Topically administered delivery systems for ophthalmic applications have been studied for the treatment of anterior or posterior eye diseases. However, simultaneous treatment of both anterior and posterior eye diseases has not been explored. In this study, we fabricated a topically administrable polymeric nanoparticle (NP)- based delivery system consisting of pluronic®F-68 shell and polycaprolactone core for the simultaneous treatment of both anterior and posterior eye diseases. These NPs were loaded with pyrrolidine dithiocarbamate (PDTC) or triamcinolone acetonide (TA) separately. The drug loading in NPs was optimized to initially achieve a moderate burst release of PDTC followed by slow and sustained release of both PDTC and TA. The resultant delivery system was studied for its in vivo efficacy in a diabetic retinopathy (DR) and cataract rat model. The results demonstrated that administration of PDTC NPs + TA NPs minimized oxidative stress in lens as evidenced by reduced levels of protein carbonyls and malondialdehyde, and, ameliorated DR complications in retina as evidenced by reduced expression of hypoxia inducible factor-1α along with a reduction in number of neovascular tufts and acellular capillaries. Therefore, delivery of PDTC and TA using PCL-PF68 NPs could be a useful approach for simultaneous treatment of diabetic cataract and DR.

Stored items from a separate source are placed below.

-- pv_equiv track=rewrite | github.com/ROBROICH/bundestag-rag-public | src/chat/app.py | _extract_section_from_text
-- ===== SOURCE A (Python) =====
-- from typing import Optional
--
-- def _extract_section_from_text(full_text: str, keywords: list[str],
--                                context_chars: int = 3000) -> Optional[str]:
--     """Extract a relevant section from a large compiled document.
--
--     Uses a scoring approach: finds all keyword positions, clusters them to
--     find the region where the most keywords appear close together, then
--     expands to paragraph boundaries.
--     """
--     if not keywords:
--         return None
--
--     text_lower = full_text.lower()
--
--     # Find all match positions for each keyword
--     positions = []
--     for kw in keywords:
--         kw_lower = kw.lower()
--         pos = text_lower.find(kw_lower)
--         while pos >= 0:
--             positions.append((pos, kw))
--             pos = text_lower.find(kw_lower, pos + 1)
--
--     if not positions:
--         return None
--
--     positions.sort(key=lambda x: x[0])
--
--     # Sliding window: find the region with the highest keyword density
--     # (most unique keywords within a window)
--     window_size = context_chars
--     best_score = 0
--     best_center = positions[0][0]
--
--     for anchor_pos, _ in positions:
--         window_kws = set()
--         for pos, kw in positions:
--             if anchor_pos <= pos <= anchor_pos + window_size:
--                 window_kws.add(kw.lower())
--         score = len(window_kws)
--         if score > best_score:
--             best_score = score
--             # Center on the middle of the matching region
--             matching_positions = [p for p, k in positions if anchor_pos <= p <= anchor_pos + window_size]
--             best_center = (min(matching_positions) + max(matching_positions)) // 2
--
--     # Require at least 2 keyword matches for compiled documents
--     if best_score < 2 and len(keywords) >= 3:
--         return None
--
--     # Expand to paragraph boundaries around the best center
--     start = max(0, best_center - context_chars // 2)
--     end = min(len(full_text), best_center + context_chars // 2)
--
--     para_start = full_text.rfind("\n\n", start, best_center)
--     if para_start > start:
--         start = para_start + 2
--
--     para_end = full_text.find("\n\n", best_center + 100, end + context_chars)
--     if para_end > 0:
--         end = para_end
--
--     return full_text[start:end].strip()
-- ===== SOURCE B (Python) =====
-- from typing import Optional
--
--
-- def _extract_section_from_text(full_text: str, keywords: list[str],
--                                context_chars: int = 3000) -> Optional[str]:
--     """Same result as A, but the densest-window search uses binary search on the
--     sorted position list: for each anchor the in-window matches form a contiguous
--     slice located in O(log m), instead of A's two full scans of all positions."""
--     if not keywords:
--         return None
--
--     text_lower = full_text.lower()
--
--     positions = []
--     for kw in keywords:
--         kw_lower = kw.lower()
--         pos = text_lower.find(kw_lower)
--         while pos >= 0:
--             positions.append((pos, kw))
--             pos = text_lower.find(kw_lower, pos + 1)
--
--     if not positions:
--         return None
--
--     positions.sort(key=lambda x: x[0])
--     pos_list = [p for p, _ in positions]
--     m = len(pos_list)
--
--     def lower_bound(v):  # first index i with pos_list[i] >= v
--         lo, hi = 0, m
--         while lo < hi:
--             mid = (lo + hi) // 2
--             if pos_list[mid] < v:
--                 lo = mid + 1
--             else:
--                 hi = mid
--         return lo
--
--     def upper_bound(v):  # first index i with pos_list[i] > v
--         lo, hi = 0, m
--         while lo < hi:
--             mid = (lo + hi) // 2
--             if pos_list[mid] <= v:
--                 lo = mid + 1
--             else:
--                 hi = mid
--         return lo
--
--     best_score = 0
--     best_center = positions[0][0]
--
--     for anchor_pos, _ in positions:
--         lo = lower_bound(anchor_pos)
--         hi = upper_bound(anchor_pos + context_chars)
--         score = len({kw.lower() for _, kw in positions[lo:hi]})
--         if score > best_score:
--             best_score = score
--             best_center = (pos_list[lo] + pos_list[hi - 1]) // 2
--
--     if best_score < 2 and len(keywords) >= 3:
--         return None
--
--     start = max(0, best_center - context_chars // 2)
--     end = min(len(full_text), best_center + context_chars // 2)
--
--     para_start = full_text.rfind("\n\n", start, best_center)
--     if para_start > start:
--         start = para_start + 2
--
--     para_end = full_text.find("\n\n", best_center + 100, end + context_chars)
--     if para_end > 0:
--         end = para_end
--
--     return full_text[start:end].strip()
-- ===== Notes on version B (the rewrite author's own statement) =====
-- stated objective: faster
-- what changed: The densest-window search no longer rescans the whole position list twice per anchor: positions are sorted, so B locates each anchor's in-window matches as a contiguous slice via two hand-written binary searches and reads min/max directly from the slice ends.
import Mathlib
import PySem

已经研究了用于眼科应用的局部给药递送系统用于治疗前部或后部眼部疾病。然而，尚未探索同时治疗前部和后部眼部疾病。在这项研究中，我们制造了一种可局部给药的基于聚合物纳米颗粒 (NP) 的递送系统，由 pluronic®F-68 壳和聚己内酯核组成，用于同时治疗前部和后部眼部疾病。这些纳米颗粒分别加载了吡咯烷二硫代氨基甲酸酯 (PDTC) 或曲安奈德 (TA)。NPs 中的载药量经过优化，最初实现了 PDTC 的适度突释，然后是 PDTC 和 TA 的缓慢和持续释放。研究了所得的递送系统在体内在糖尿病视网膜病变 (DR) 和白内障大鼠模型中的疗效。结果表明，PDTC NPs + TA NPs 的给药使晶状体中的氧化应激最小化，如蛋白质羰基化合物和丙二醛水平降低所证明的，并且改善了视网膜中的 DR 并发症，如缺氧诱导因子-1α 的表达减少以及新生血管簇和脱细胞毛细血管的数量。因此，使用 PCL-PF68 NPs 递送 PDTC 和 TA 可能是同时治疗糖尿病性白内障和 DR 的有用方法。